Song by Yes

from the album The Yes Album
- Released: 19 February 1971
- Recorded: Autumn 1970
- Studio: Advision (London)
- Genre: Progressive rock; folk rock;
- Length: 6:56; 3:35 ("Your Move"); 3:21 ("All Good People");
- Label: Atlantic
- Songwriters: Jon Anderson; Chris Squire;
- Producers: Yes; Eddy Offord;

Official audio
- "I've Seen All Good People" on YouTube

= I've Seen All Good People =

1971 song by Yes

"I've Seen All Good People" is a song by the English progressive rock band Yes, written by frontman Jon Anderson and bassist Chris Squire and recorded on their third studio album, The Yes Album (1971). The almost 7-minute song is in two parts; the first, titled "Your Move", was released as a single in 1971 and peaked at number 40 in the US, which helped the group build momentum. The second part is entitled "All Good People".

The song uses chess as a lyrical metaphor for navigating interpersonal relationships, and contains several allusions to the music of John Lennon. It has received positive reviews from several critics and has been considered one of Yes' best-known songs, with AllMusic's Mike DeGagne stating that "the harmonies are resilient from start to finish" and that the track "still stands as one of their most appealing" works. Music critic Robert Christgau has also singled it out for praise.

==Lyrics==
The first part of the song, "Your Move", alludes to the game of chess as a metaphor for male–female relationships.
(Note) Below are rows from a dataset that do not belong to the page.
-- main: the eight sequential passes equal the single scan
lemma foldA_eq_scan : ∀ (n : Nat) (s : List Char), s.length ≤ n → foldA s = escScan s := by
  intro n
  induction n with
  | zero =>
    intro s hs
    have : s = [] := by cases s <;> simp_all
    subst this
    simp [foldA, escTable, List.foldl, replaceL_nil, escScan]
  | succ n ih =>
    intro s hs
    cases s with
    | nil => simp [foldA, escTable, List.foldl, replaceL_nil, escScan]
    | cons c t =>
      rw [escScan]
      split_ifs with h1 h2 h3 h4 h5 h6 h7 h8
      · obtain ⟨rest, hres⟩ := h1
        have ht : t = escK1.tail ++ rest := by
          have h' := hres
          rw [show escK1 = '&' :: escK1.tail from by decide, List.cons_append] at h'
          injection h' with _ h''
          exact h''.symm
        have hdrop : t.drop 6 = rest := by rw [ht]; exact List.drop_left' (by decide)
        have hlen : rest.length ≤ n := by
          have hlc := congrArg List.length hres
          have hkl : escK1.length = 7 := by decide
          simp [List.length_append] at hlc hs
          omega
        rw [hdrop, ← hres]
        have hfold := fold_key_gen [] [(escK2, escR2), (escK3, escR3), (escK4, escR4), (escK5, escR5), (escK6, escR6), (escK7, escR7), (escK8, escR8)]
          escK1 escR1 (by decide) (by decide) (by decide) (by decide) (by decide) rest
        calc foldA (escK1 ++ rest) = escR1 ++ foldA rest := by
              simpa [foldA, escTable] using hfold
          _ = escR1 ++ escScan rest := by rw [ih rest hlen]
      · obtain ⟨rest, hres⟩ := h2
        have ht : t = escK2.tail ++ rest := by
          have h' := hres
          rw [show escK2 = '&' :: escK2.tail from by decide, List.cons_append] at h'
          injection h' with _ h''
          exact h''.symm
        have hdrop : t.drop 6 = rest := by rw [ht]; exact List.drop_left' (by decide)
        have hlen : rest.length ≤ n := by
          have hlc := congrArg List.length hres
          have hkl : escK2.length = 7 := by decide
          simp [List.length_append] at hlc hs
          omega
        rw [hdrop, ← hres]
        have hfold := fold_key_gen [(escK1, escR1)] [(escK3, escR3), (escK4, escR4), (escK5, escR5), (escK6, escR6), (escK7, escR7), (escK8, escR8)]
          escK2 escR2 (by decide) (by decide) (by decide) (by decide) (by decide) rest
        calc foldA (escK2 ++ rest) = escR2 ++ foldA rest := by
              simpa [foldA, escTable] using hfold
          _ = escR2 ++ escScan rest := by rw [ih rest hlen]
      · obtain ⟨rest, hres⟩ := h3
        have ht : t = escK3.tail ++ rest := by
          have h' := hres
          rw [show escK3 = '&' :: escK3.tail from by decide, List.cons_append] at h'
          injection h' with _ h''
          exact h''.symm
        have hdrop : t.drop 4 = rest := by rw [ht]; exact List.drop_left' (by decide)
        have hlen : rest.length ≤ n := by
          have hlc := congrArg List.length hres
          have hkl : escK3.length = 5 := by decide
          simp [List.length_append] at hlc hs
          omega
        rw [hdrop, ← hres]
        have hfold := fold_key_gen [(escK1, escR1), (escK2, escR2)] [(escK4, escR4), (escK5, escR5), (escK6, escR6), (escK7, escR7), (escK8, escR8)]
          escK3 escR3 (by decide) (by decide) (by decide) (by decide) (by decide) rest
        calc foldA (escK3 ++ rest) = escR3 ++ foldA rest := by
              simpa [foldA, escTable] using hfold
          _ = escR3 ++ escScan rest := by rw [ih rest hlen]
      · obtain ⟨rest, hres⟩ := h4
        have ht : t = escK4.tail ++ rest := by
          have h' := hres
          rw [show escK4 = '&' :: escK4.tail from by decide, List.cons_append] at h'
          injection h' with _ h''
          exact h''.symm
        have hdrop : t.drop 4 = rest := by rw [ht]; exact List.drop_left' (by decide)
        have hlen : rest.length ≤ n := by
          have hlc := congrArg List.length hres
          have hkl : escK4.length = 5 := by decide
          simp [List.length_append] at hlc hs
          omega
        rw [hdrop, ← hres]
        have hfold := fold_key_gen [(escK1, escR1), (escK2, escR2), (escK3, escR3)] [(escK5, escR5), (escK6, escR6), (escK7, escR7), (escK8, escR8)]
          escK4 escR4 (by decide) (by decide) (by decide) (by decide) (by decide) rest
        calc foldA (escK4 ++ rest) = escR4 ++ foldA rest := by
              simpa [foldA, escTable] using hfold
          _ = escR4 ++ escScan rest := by rw [ih rest hlen]
      · obtain ⟨rest, hres⟩ := h5
        have ht : t = escK5.tail ++ rest := by
          have h' := hres
          rw [show escK5 = '&' :: escK5.tail from by decide, List.cons_append] at h'
          injection h' with _ h''
          exact h''.symm
        have hdrop : t.drop 6 = rest := by rw [ht]; exact List.drop_left' (by decide)
        have hlen : rest.length ≤ n := by
          have hlc := congrArg List.length hres
          have hkl : escK5.length = 7 := by decide
          simp [List.length_append] at hlc hs
          omega
        rw [hdrop, ← hres]
        have hfold := fold_key_gen [(escK1, escR1), (escK2, escR2), (escK3, escR3), (escK4, escR4)] [(escK6, escR6), (escK7, escR7), (escK8, escR8)]
          escK5 escR5 (by decide) (by decide) (by decide) (by decide) (by decide) rest
        calc foldA (escK5 ++ rest) = escR5 ++ foldA rest := by
              simpa [foldA, escTable] using hfold
          _ = escR5 ++ escScan rest := by rw [ih rest hlen]
      · obtain ⟨rest, hres⟩ := h6
        have ht : t = escK6.tail ++ rest := by
          have h' := hres
          rw [show escK6 = '&' :: escK6.tail from by decide, List.cons_append] at h'
          injection h' with _ h''
          exact h''.symm
        have hdrop : t.drop 5 = rest := by rw [ht]; exact List.drop_left' (by decide)
        have hlen : rest.length ≤ n := by
          have hlc := congrArg List.length hres
          have hkl : escK6.length = 6 := by decide
          simp [List.length_append] at hlc hs
          omega
        rw [hdrop, ← hres]
        have hfold := fold_key_gen [(escK1, escR1), (escK2, escR2), (escK3, escR3), (escK4, escR4), (escK5, escR5)] [(escK7, escR7), (escK8, escR8)]
          escK6 escR6 (by decide) (by decide) (by decide) (by decide) (by decide) rest
        calc foldA (escK6 ++ rest) = escR6 ++ foldA rest := by
              simpa [foldA, escTable] using hfold
          _ = escR6 ++ escScan rest := by rw [ih rest hlen]
      · obtain ⟨rest, hres⟩ := h7
        have ht : t = escK7.tail ++ rest := by
          have h' := hres
          rw [show escK7 = '&' :: escK7.tail from by decide, List.cons_append] at h'
          injection h' with _ h''
          exact h''.symm
        have hdrop : t.drop 6 = rest := by rw [ht]; exact List.drop_left' (by decide)
        have hlen : rest.length ≤ n := by
          have hlc := congrArg List.length hres
          have hkl : escK7.length = 7 := by decide
          simp [List.length_append] at hlc hs
          omega
        rw [hdrop, ← hres]
        have hfold := fold_key_gen [(escK1, escR1), (escK2, escR2), (escK3, escR3), (escK4, escR4), (escK5, escR5), (escK6, escR6)] [(escK8, escR8)]
          escK7 escR7 (by decide) (by decide) (by decide) (by decide) (by decide) rest
        calc foldA (escK7 ++ rest) = escR7 ++ foldA rest := by
              simpa [foldA, escTable] using hfold
          _ = escR7 ++ escScan rest := by rw [ih rest hlen]
      · obtain ⟨rest, hres⟩ := h8
        have ht : t = escK8.tail ++ rest := by
          have h' := hres
          rw [show escK8 = '&' :: escK8.tail from by decide, List.cons_append] at h'
          injection h' with _ h''
          exact h''.symm
        have hdrop : t.drop 6 = rest := by rw [ht]; exact List.drop_left' (by decide)
        have hlen : rest.length ≤ n := by
          have hlc := congrArg List.length hres
          have hkl : escK8.length = 7 := by decide
          simp [List.length_append] at hlc hs
          omega
        rw [hdrop, ← hres]
        have hfold := fold_key_gen [(escK1, escR1), (escK2, escR2), (escK3, escR3), (escK4, escR4), (escK5, escR5), (escK6, escR6), (escK7, escR7)] []
          escK8 escR8 (by decide) (by decide) (by decide) (by decide) (by decide) rest
        calc foldA (escK8 ++ rest) = escR8 ++ foldA rest := by
              simpa [foldA, escTable] using hfold
          _ = escR8 ++ escScan rest := by rw [ih rest hlen]
      · have hneg : ∀ p ∈ escTable, ¬ p.1 <+: (c :: t) := by
          intro p hp
          simp [escTable] at hp
          rcases hp with h|h|h|h|h|h|h|h <;> subst h <;> assumption
        have hfold := fold_none_gen escTable (by decide) (by decide) c t hneg
        have hlt : t.length ≤ n := by simp at hs; omega
        calc foldA (c :: t) = c :: foldA t := by simpa [foldA, escTable] using hfold
          _ = c :: escScan t := by rw [ih t hlt]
Examples include the phrases "move me onto any black square" and "make the white queen run so fast".

A reference to John Lennon's work is in the lyric "send an instant karma to me", with "Instant Karma!" being a single released by Lennon in 1970. Another reference occurs just before the three-minute mark of the song, in the closing moments of "Your Move", where the chorus of Lennon's song "Give Peace a Chance" is sung by the backing vocalists under the main melody.
More generally, Anderson has stated that the line "'cause it's time, it's time in time with your time" was an attempt to say that he would "do anything that is required of me to reach God" and that he wants the listener to feel "in tune and in time with God."
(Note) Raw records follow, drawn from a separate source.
-- ===== CLAIM =====
def Claim_equal_generate_conversation_starters_py : Prop := ∀ (pain_points : List String) (role_classification : String), Dom_generate_conversation_starters_py pain_points role_classification → Spec_generate_conversation_starters_py pain_points role_classification (generate_conversation_starters_py pain_points role_classification)

-- ===== LEMMAS AND PROOFS =====

def pvPainList (p : String) : List String :=
  match pvBest pvPainKeywords (PySem.Str.lower p) with
  | none => []
  | some s => [s]

def pvRoleList (r : String) : List String :=
  match pvBest pvRoleKeywords r with
  | none => []
  | some s => [s]

-- A's if/elif pain-point step equals appending B's min-priority classification.
theorem pvPainStep_eq (st : List String) (p : String) :
    (if PySem.Str.isIn "power capacity" (PySem.Str.lower p) then
        st ++ ["What's your current approach to power capacity planning for new deployments?"]
      else if PySem.Str.isIn "uptime" (PySem.Str.lower p) || PySem.Str.isIn "reliability" (PySem.Str.lower p) then
        st ++ ["How do you currently detect and prevent electrical failures before they impact operations?"]
      else if PySem.Str.isIn "energy efficiency" (PySem.Str.lower p) then
        st ++ ["What tools do you use for PUE optimization and energy cost reduction?"]
      else if PySem.Str.isIn "ai workload" (PySem.Str.lower p) then
        st ++ ["How are you handling power monitoring for high-density GPU clusters?"]
      else if PySem.Str.isIn "sustainability" (PySem.Str.lower p) then
        st ++ ["What's your current process for ESG reporting and carbon metrics collection?"]
      else st)
    = st ++ pvPainList p := by
  cases h1 : PySem.Str.isIn "power capacity" (PySem.Str.lower p) <;>
  cases h2 : PySem.Str.isIn "uptime" (PySem.Str.lower p) <;>
  cases h3 : PySem.Str.isIn "reliability" (PySem.Str.lower p) <;>
  cases h4 : PySem.Str.isIn "energy efficiency" (PySem.Str.lower p) <;>
  cases h5 : PySem.Str.isIn "ai workload" (PySem.Str.lower p) <;>
  cases h6 : PySem.Str.isIn "sustainability" (PySem.Str.lower p) <;>
    simp only [pvPainList, pvBest, pvPainKeywords, h1, h2, h3, h4, h5, h6,
      List.filter_cons, List.filter_nil, PySem.List.min?] <;> norm_num

-- A's if/elif role step equals appending B's min-priority role classification.
theorem pvRoleStep_eq (st : List String) (r : String) :
    (if PySem.Str.isIn "Engineer" r then
        st ++ ["What monitoring tools are you currently using for circuit-level analysis?"]
      else if PySem.Str.isIn "Director" r || PySem.Str.isIn "Manager" r then
        st ++ ["How do you build business cases for infrastructure monitoring investments?"]
      else if PySem.Str.isIn "VP" r || PySem.Str.isIn "CTO" r || PySem.Str.isIn "CIO" r then
        st ++ ["What are your key infrastructure KPIs and how do you track them today?"]
      else st)
    = st ++ pvRoleList r := by
  cases h1 : PySem.Str.isIn "Engineer" r <;>
  cases h2 : PySem.Str.isIn "Director" r <;>
  cases h3 : PySem.Str.isIn "Manager" r <;>
  cases h4 : PySem.Str.isIn "VP" r <;>
  cases h5 : PySem.Str.isIn "CTO" r <;>
  cases h6 : PySem.Str.isIn "CIO" r <;>
    simp only [pvRoleList, pvBest, pvRoleKeywords, h1, h2, h3, h4, h5, h6,
      List.filter_cons, List.filter_nil, PySem.List.min?] <;> norm_num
==Composition and legacy==
In the studio recording on The Yes Album, the song opens with Jon Anderson, Chris Squire and Steve Howe singing the sentence "I've seen all good people turn their heads each day / so satisfied, I'm on my way" twice a cappella, in three-part harmony. This is followed by a solo intro by Steve Howe on a laúd (Spanish lute). Howe also sometimes plays the solo on a standard acoustic guitar. As the laúd begins a repeated four-bar phrase, it is joined by bass drum and bass guitar as Anderson resumes singing the lyrics, solo and in three-part harmony. Dual recorders enter on the third verse. Finally, a Hammond organ joins them, playing the same chords as the laúd until the first part of the song ends on a loudly sustained and unresolved organ chord.
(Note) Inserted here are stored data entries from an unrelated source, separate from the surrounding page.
-- B replaces A's quadratic char-by-char scan (which re-slices and re-uppercases the whole
-- suffix at every index) by one upper() pass and str.find jumps between candidate operator
-- occurrences, carrying the parenthesis balance over each skipped stretch and slicing the
-- pieces out of the original rule; equivalence of return values is proved on Pre_ (operator ≠ "").

-- ===== PORT A =====
-- while-loop of A; fuel only makes the recursion total (one unit per iteration,
-- cs.length + 1 suffices whenever operator ≠ "", i.e. on all of Pre_).
def pvLoopA (cs op : List Char) : Nat → Nat → List Char → List (List Char) → Int → List (List Char)
  | 0, _, current, parts, _ =>
      parts ++ (if PySem.Chars.strip current = [] then [] else [PySem.Chars.strip current])
  | fuel+1, i, current, parts, depth =>
    if h : i < cs.length then
      if cs[i] = '(' then
        pvLoopA cs op fuel (i+1) (current ++ [cs[i]]) parts (depth+1)
      else if cs[i] = ')' then
        pvLoopA cs op fuel (i+1) (current ++ [cs[i]]) parts (depth-1)
      else if depth = 0 ∧ PySem.Chars.startswith (PySem.Chars.upper (cs.drop i)) op then
        -- rule[i:] is cs.drop i (slice with start i, no stop)
        pvLoopA cs op fuel (i + op.length) []
          (parts ++ (if PySem.Chars.strip current = [] then [] else [PySem.Chars.strip current])) depth
      else
        pvLoopA cs op fuel (i+1) (current ++ [cs[i]]) parts depth
    else
      -- loop exit: trailing 'if current.strip(): parts.append(current.strip())'
      parts ++ (if PySem.Chars.strip current = [] then [] else [PySem.Chars.strip current])

def split_at_operator_py (rule : String) (operator : String) : List String :=
  -- 'return parts if len(parts) > 1 else [rule]'
  if 1 < (pvLoopA rule.toList operator.toList (rule.toList.length + 1) 0 [] [] 0).length then
    (pvLoopA rule.toList operator.toList (rule.toList.length + 1) 0 [] [] 0).map String.ofList
  else [rule]

-- ===== PORT B =====
-- while-loop of Source B; fuel only makes the recursion total (one unit per find-candidate,
-- cs.length + 1 suffices whenever operator ≠ "", i.e. on all of Pre_).
def pvLoopB (cs op up : List Char) : Nat → Nat → Nat → Int → List (List Char) → List (List Char)
  | 0, _, seg, _, parts =>
      parts ++ (if PySem.Chars.strip (cs.drop seg) = [] then [] else [PySem.Chars.strip (cs.drop seg)])
  | fuel+1, pos, seg, depth, parts =>
    let p := PySem.Chars.findFrom up op (pos : Int)
    if p = -1 then
      -- break; then 'tail = rule[seg:].strip(); if tail: parts.append(tail)'
      parts ++ (if PySem.Chars.strip (cs.drop seg) = [] then [] else [PySem.Chars.strip (cs.drop seg)])
    else
      let skipped := PySem.List.slice cs (some (pos : Int)) (some p)
      let depth1 := depth + (PySem.Chars.count skipped ['('] : Int) - (PySem.Chars.count skipped [')'] : Int)
      -- ch = rule[p]; exact: 0 ≤ p < len(rule) holds whenever operator ≠ "" (all of Pre_)
      let c := cs.getD p.toNat ' '
      if depth1 = 0 ∧ c ≠ '(' ∧ c ≠ ')' then
        let piece := PySem.Chars.strip (PySem.List.slice cs (some (seg : Int)) (some p))
        pvLoopB cs op up fuel (p.toNat + op.length) (p.toNat + op.length) depth1
          (parts ++ (if piece = [] then [] else [piece]))
      else
        pvLoopB cs op up fuel (p.toNat + 1) seg
          (if c = '(' then depth1 + 1 else if c = ')' then depth1 - 1 else depth1) parts

def split_at_operator_py_alt (rule : String) (operator : String) : List String :=
  if 1 < (pvLoopB rule.toList operator.toList (PySem.Chars.upper rule.toList) (rule.toList.length + 1) 0 0 0 []).length then
    (pvLoopB rule.toList operator.toList (PySem.Chars.upper rule.toList) (rule.toList.length + 1) 0 0 0 []).map String.ofList
  else [rule]

-- ===== PRECONDITION & SPEC =====
-- Pre_ excludes the empty operator: there A loops forever on any rule with a top-level
-- non-parenthesis character, and returns only on degenerate paren-only rules, where B
-- raises IndexError.
def Pre_split_at_operator_py (rule : String) (operator : String) : Prop := operator ≠ ""
instance (rule : String) (operator : String) : Decidable (Pre_split_at_operator_py rule operator) := by unfold Pre_split_at_operator_py; infer_instance
def pvWitness_split_at_operator_py : String × String := ("GeneA and (B or C)", " AND ")

def Spec_split_at_operator_py (rule : String) (operator : String) (out : List String) : Prop := out = split_at_operator_py_alt rule operator
instance (rule : String) (operator : String) (out : List String) : Decidable (Spec_split_at_operator_py rule operator out) := by unfold Spec_split_at_operator_py; infer_instance

-- ===== CLAIM (what is proved, stated in full; the proofs are below) =====
def Claim_equal_split_at_operator_py : Prop := ∀ (rule : String) (operator : String), Dom_split_at_operator_py rule operator → Pre_split_at_operator_py rule operator → Spec_split_at_operator_py rule operator (split_at_operator_py rule operator)

-- ===== LEMMAS AND PROOFS =====

-- Python str.count of a single-character needle is List.count.
lemma pvGo_singleton (c : Char) : ∀ (fuel : Nat) (l : List Char) (acc : Nat), l.length ≤ fuel →
    PySem.Chars.count.go [c] fuel l acc = acc + l.count c := by
  intro fuel
  induction fuel with
  | zero => intro l acc h; cases l <;> simp_all [PySem.Chars.count.go]
  | succ f ih =>
    intro l acc h
    cases l with
    | nil => simp [PySem.Chars.count.go]
    | cons a t =>
      simp only [PySem.Chars.count.go, List.isPrefixOf, List.count_cons]
      by_cases hc : c == a
      · simp only [hc, Bool.and_true]
        rw [show List.drop [c].length (a :: t) = t by simp]
        rw [ih t (acc+1) (by simpa using h)]
        simp_all [beq_iff_eq]
        omega
      · simp only [hc]
        rw [ih t acc (by simpa using h)]
        simp_all [beq_iff_eq]
        exact fun h' => hc h'.symm

lemma pvCount_singleton (l : List Char) (c : Char) : PySem.Chars.count l [c] = l.count c := by
  simp only [PySem.Chars.count, List.isEmpty]
  rw [pvGo_singleton c l.length l 0 le_rfl]
  simp

lemma pvUpper_drop (cs : List Char) (i : Nat) :
    PySem.Chars.upper (cs.drop i) = (PySem.Chars.upper cs).drop i := by
  simp [PySem.Chars.upper, List.map_drop]

lemma pvTakeMerge (l : List Char) (s i k : Nat) (h : s ≤ i) :
    (l.drop s).take (i - s) ++ (l.drop i).take k = (l.drop s).take (i - s + k) := by
  rw [show l.drop i = (l.drop s).drop (i - s) from by rw [List.drop_drop]; congr 1; omega,
    ← List.take_add]

-- A's scan over a stretch [i, i+k) containing no operator occurrence: the buffer grows by
-- that stretch and depth by its parenthesis balance, one fuel unit per character.
lemma pvWalkA (cs op : List Char) (k : Nat) :
    ∀ (i : Nat) (current : List Char) (parts : List (List Char)) (depth : Int) (fuel : Nat),
      (∀ j, i ≤ j → j < i + k → ¬ op <+: (PySem.Chars.upper cs).drop j) →
      i + k ≤ cs.length → k < fuel →
      pvLoopA cs op fuel i current parts depth =
      pvLoopA cs op (fuel - k) (i + k) (current ++ (cs.drop i).take k) parts
        (depth + (((cs.drop i).take k).count '(' : Int) - (((cs.drop i).take k).count ')' : Int)) := by
  induction k with
  | zero => intro i current parts depth fuel _ _ _; simp
  | succ k ih =>
    intro i current parts depth fuel hnm hlen hfuel
    obtain ⟨f, rfl⟩ : ∃ f, fuel = f + 1 := ⟨fuel - 1, by omega⟩
    have hi : i < cs.length := by omega
    have hdrop : cs.drop i = cs[i] :: cs.drop (i+1) := List.drop_eq_getElem_cons hi
    have hcur : (cs.drop i).take (k+1) = cs[i] :: (cs.drop (i+1)).take k := by rw [hdrop, List.take_succ_cons]
    have hnm0 : ¬ op <+: (PySem.Chars.upper cs).drop i := hnm i le_rfl (by omega)
    have hcond : ¬ (depth = 0 ∧ PySem.Chars.startswith (PySem.Chars.upper (cs.drop i)) op = true) := by
      rintro ⟨-, hs⟩
      rw [pvUpper_drop] at hs
      exact hnm0 ((PySem.Chars.startswith_iff _ _).mp hs)
    have hshift : ∀ j, i + 1 ≤ j → j < i + 1 + k → ¬ op <+: (PySem.Chars.upper cs).drop j :=
      fun j h1 h2 => hnm j (by omega) (by omega)
    simp only [pvLoopA, dif_pos hi]
    by_cases h1 : cs[i] = '('
    · rw [if_pos h1, ih (i+1) (current ++ [cs[i]]) parts (depth+1) f hshift (by omega) (by omega)]
      rw [hcur]
      congr 1
      · omega
      · omega
      · simp [List.append_assoc]
      · simp [h1]
        ring
    · rw [if_neg h1]
      by_cases h2 : cs[i] = ')'
      · rw [if_pos h2, ih (i+1) (current ++ [cs[i]]) parts (depth-1) f hshift (by omega) (by omega)]
        rw [hcur]
        congr 1
        · omega
        · omega
        · simp [List.append_assoc]
        · simp [h2]
          ring
      · rw [if_neg h2, if_neg hcond,
          ih (i+1) (current ++ [cs[i]]) parts depth f hshift (by omega) (by omega)]
        rw [hcur]
        congr 1
        · omega
        · omega
        · simp [List.append_assoc]
        · simp [h1, h2]

-- main simulation: A from char position i with buffer rule[seg:i] equals B from pos = i.
lemma pvLoop_eq (cs op : List Char) (hop : op ≠ []) :
    ∀ (fA : Nat), ∀ (fB i seg : Nat) (depth : Int) (parts : List (List Char)),
      seg ≤ i → i ≤ cs.length → cs.length - i < fA → cs.length - i < fB →
      pvLoopA cs op fA i ((cs.drop seg).take (i - seg)) parts depth =
      pvLoopB cs op (PySem.Chars.upper cs) fB i seg depth parts := by
  have hopl : 1 ≤ op.length := List.length_pos_iff.mpr hop
  have hlup : (PySem.Chars.upper cs).length = cs.length := by
    simp [PySem.Chars.upper]
  intro fA
  induction fA using Nat.strong_induction_on with
  | _ fA IH =>
  intro fB i seg depth parts hsi hil hfA hfB
  obtain ⟨a, rfl⟩ : ∃ a, fA = a + 1 := ⟨fA - 1, by omega⟩
  obtain ⟨b, rfl⟩ : ∃ b, fB = b + 1 := ⟨fB - 1, by omega⟩
  have hile : i ≤ (PySem.Chars.upper cs).length := by omega
  by_cases hp : PySem.Chars.findFrom (PySem.Chars.upper cs) op (i : Int) = -1
  · -- no further occurrence: A walks to the end, B breaks
    have hno : ∀ j, i ≤ j → ¬ op <+: (PySem.Chars.upper cs).drop j := by
      intro j hj hpre
      have hinfix : ¬ op <:+: (PySem.Chars.upper cs).drop i :=
        (PySem.Chars.findFrom_natCast_eq_neg_one_iff _ _ i hile).mp hp
      apply hinfix
      have hdd : ((PySem.Chars.upper cs).drop i).drop (j - i) = (PySem.Chars.upper cs).drop j := by
        rw [List.drop_drop]; congr 1; omega
      exact hpre.isInfix.trans (hdd ▸ List.drop_suffix (j - i) _).isInfix
    rw [pvWalkA cs op (cs.length - i) i _ parts depth _
      (fun j h1 _ => hno j h1) (by omega) (by omega)]
    have hfull : (cs.drop seg).take (i - seg) ++ (cs.drop i).take (cs.length - i) =
        cs.drop seg := by
      rw [show (cs.drop i).take (cs.length - i) = cs.drop i from
            List.take_of_length_le (by simp)]
      rw [show cs.drop i = (cs.drop seg).drop (i - seg) from by
            rw [List.drop_drop]; congr 1; omega]
      exact List.take_append_drop _ _
    obtain ⟨a', ha'⟩ : ∃ a', a + 1 - (cs.length - i) = a' + 1 := ⟨a - (cs.length - i), by omega⟩
    rw [ha', hfull, show i + (cs.length - i) = cs.length from by omega]
    simp only [pvLoopA, pvLoopB]
    rw [if_pos hp, dif_neg (by omega)]
  · -- occurrence at q: A walks the no-match stretch [i, q), then both take the same branch
    obtain ⟨hip, hpref, hnomid⟩ := PySem.Chars.findFrom_natCast_spec _ op i hile hp
    obtain ⟨q, hq⟩ : ∃ qn : Nat, PySem.Chars.findFrom (PySem.Chars.upper cs) op (i : Int) = (qn : Int) :=
      ⟨_, (Int.toNat_of_nonneg (by omega)).symm⟩
    rw [hq] at hip hpref hnomid
    simp only [Int.toNat_natCast] at hpref hnomid
    have hiq : i ≤ q := by exact_mod_cast hip
    have hqop : q + op.length ≤ cs.length := by
      have := hpref.length_le
      simp at this
      omega
    have hqlen : q < cs.length := by omega
    -- A walks the no-match stretch
    rw [pvWalkA cs op (q - i) i _ parts depth _
      (fun j h1 h2 => hnomid j h1 (by omega)) (by omega) (by omega)]
    rw [show i + (q - i) = q from by omega]
    obtain ⟨a', ha'⟩ : ∃ a', a + 1 - (q - i) = a' + 1 := ⟨a - (q - i), by omega⟩
    rw [ha']
    have ha'fa : a' < a + 1 := by omega
    -- buffer bookkeeping
    have hcurq : (cs.drop seg).take (i - seg) ++ (cs.drop i).take (q - i) =
        (cs.drop seg).take (q - seg) := by
      rw [pvTakeMerge cs seg i (q - i) hsi]; congr 1; omega
    have hcurq1 : (cs.drop seg).take (q - seg) ++ [cs[q]] = (cs.drop seg).take (q + 1 - seg) := by
      rw [show [cs[q]] = (cs.drop q).take 1 from by rw [List.drop_eq_getElem_cons hqlen]; rfl]
      rw [pvTakeMerge cs seg q 1 (by omega)]; congr 1; omega
    have hsw : PySem.Chars.startswith (PySem.Chars.upper (cs.drop q)) op = true := by
      rw [pvUpper_drop]; exact (PySem.Chars.startswith_iff _ _).mpr hpref
    -- B's one iteration
    simp only [pvLoopB]
    rw [hq, if_neg (by omega), Int.toNat_natCast,
      PySem.List.slice_natCast cs i q, PySem.List.slice_natCast cs seg q,
      List.getD_eq_getElem cs ' ' hqlen]
    simp only [pvCount_singleton]
    -- A's step at q
    simp only [pvLoopA]
    rw [dif_pos hqlen, hcurq]
    by_cases h1 : cs[q] = '('
    · rw [if_pos h1, if_neg (fun hcon => hcon.2.1 h1), if_pos h1, hcurq1]
      exact IH a' ha'fa b (q+1) seg _ parts (by omega) (by omega) (by omega) (by omega)
    · rw [if_neg h1]
      by_cases h2 : cs[q] = ')'
      · rw [if_pos h2, if_neg (fun hcon => hcon.2.2 h2), if_neg h1, if_pos h2, hcurq1]
        exact IH a' ha'fa b (q+1) seg _ parts (by omega) (by omega) (by omega) (by omega)
      · by_cases hd : depth + ((((cs.drop i).take (q - i)).count '(' : Int))
            - (((cs.drop i).take (q - i)).count ')' : Int) = 0
        · rw [if_neg h2, if_pos (show _ ∧ _ from ⟨hd, hsw⟩), if_pos (show _ ∧ _ ∧ _ from ⟨hd, h1, h2⟩)]
          have := IH a' ha'fa b (q + op.length) (q + op.length)
            (depth + ((((cs.drop i).take (q - i)).count '(' : Int))
              - (((cs.drop i).take (q - i)).count ')' : Int))
            (parts ++ (if PySem.Chars.strip ((cs.drop seg).take (q - seg)) = [] then []
              else [PySem.Chars.strip ((cs.drop seg).take (q - seg))]))
            (le_refl _) (by omega) (by omega) (by omega)
          simpa using this
        · have hnA : ¬ (depth + ((((cs.drop i).take (q - i)).count '(' : Int))
              - (((cs.drop i).take (q - i)).count ')' : Int) = 0 ∧
              PySem.Chars.startswith (PySem.Chars.upper (cs.drop q)) op = true) :=
            fun hcon => hd hcon.1
          have hnB : ¬ (depth + ((((cs.drop i).take (q - i)).count '(' : Int))
              - (((cs.drop i).take (q - i)).count ')' : Int) = 0 ∧
              cs[q] ≠ '(' ∧ cs[q] ≠ ')') :=
            fun hcon => hd hcon.1
          rw [if_neg h2, if_neg hnA, if_neg hnB, if_neg h1, if_neg h2, hcurq1]
          exact IH a' ha'fa b (q+1) seg _ parts (by omega) (by omega) (by omega) (by omega)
The second part, "All Good People", consists of many repetitions of the sentence "I've seen all good people turn their heads each day / so satisfied, I'm on my way" sung to the same melody as before, but over a driving rock accompaniment, ending in a powerful vocal harmony and organ phrase which begins on a chord progression of E, D, C, G, then A. Each repetition of the verse is one whole step lower than the previous as the song fades out. Anderson has stated that he wanted to have the song develop quietly but then open up into a big grandiose, church organ sound.

The Village Voice critic Robert Christgau called the song a "great cut", being one in which he thought Yes' "arty eclecticism comes together." Record World said that "Your Move" is "very pretty."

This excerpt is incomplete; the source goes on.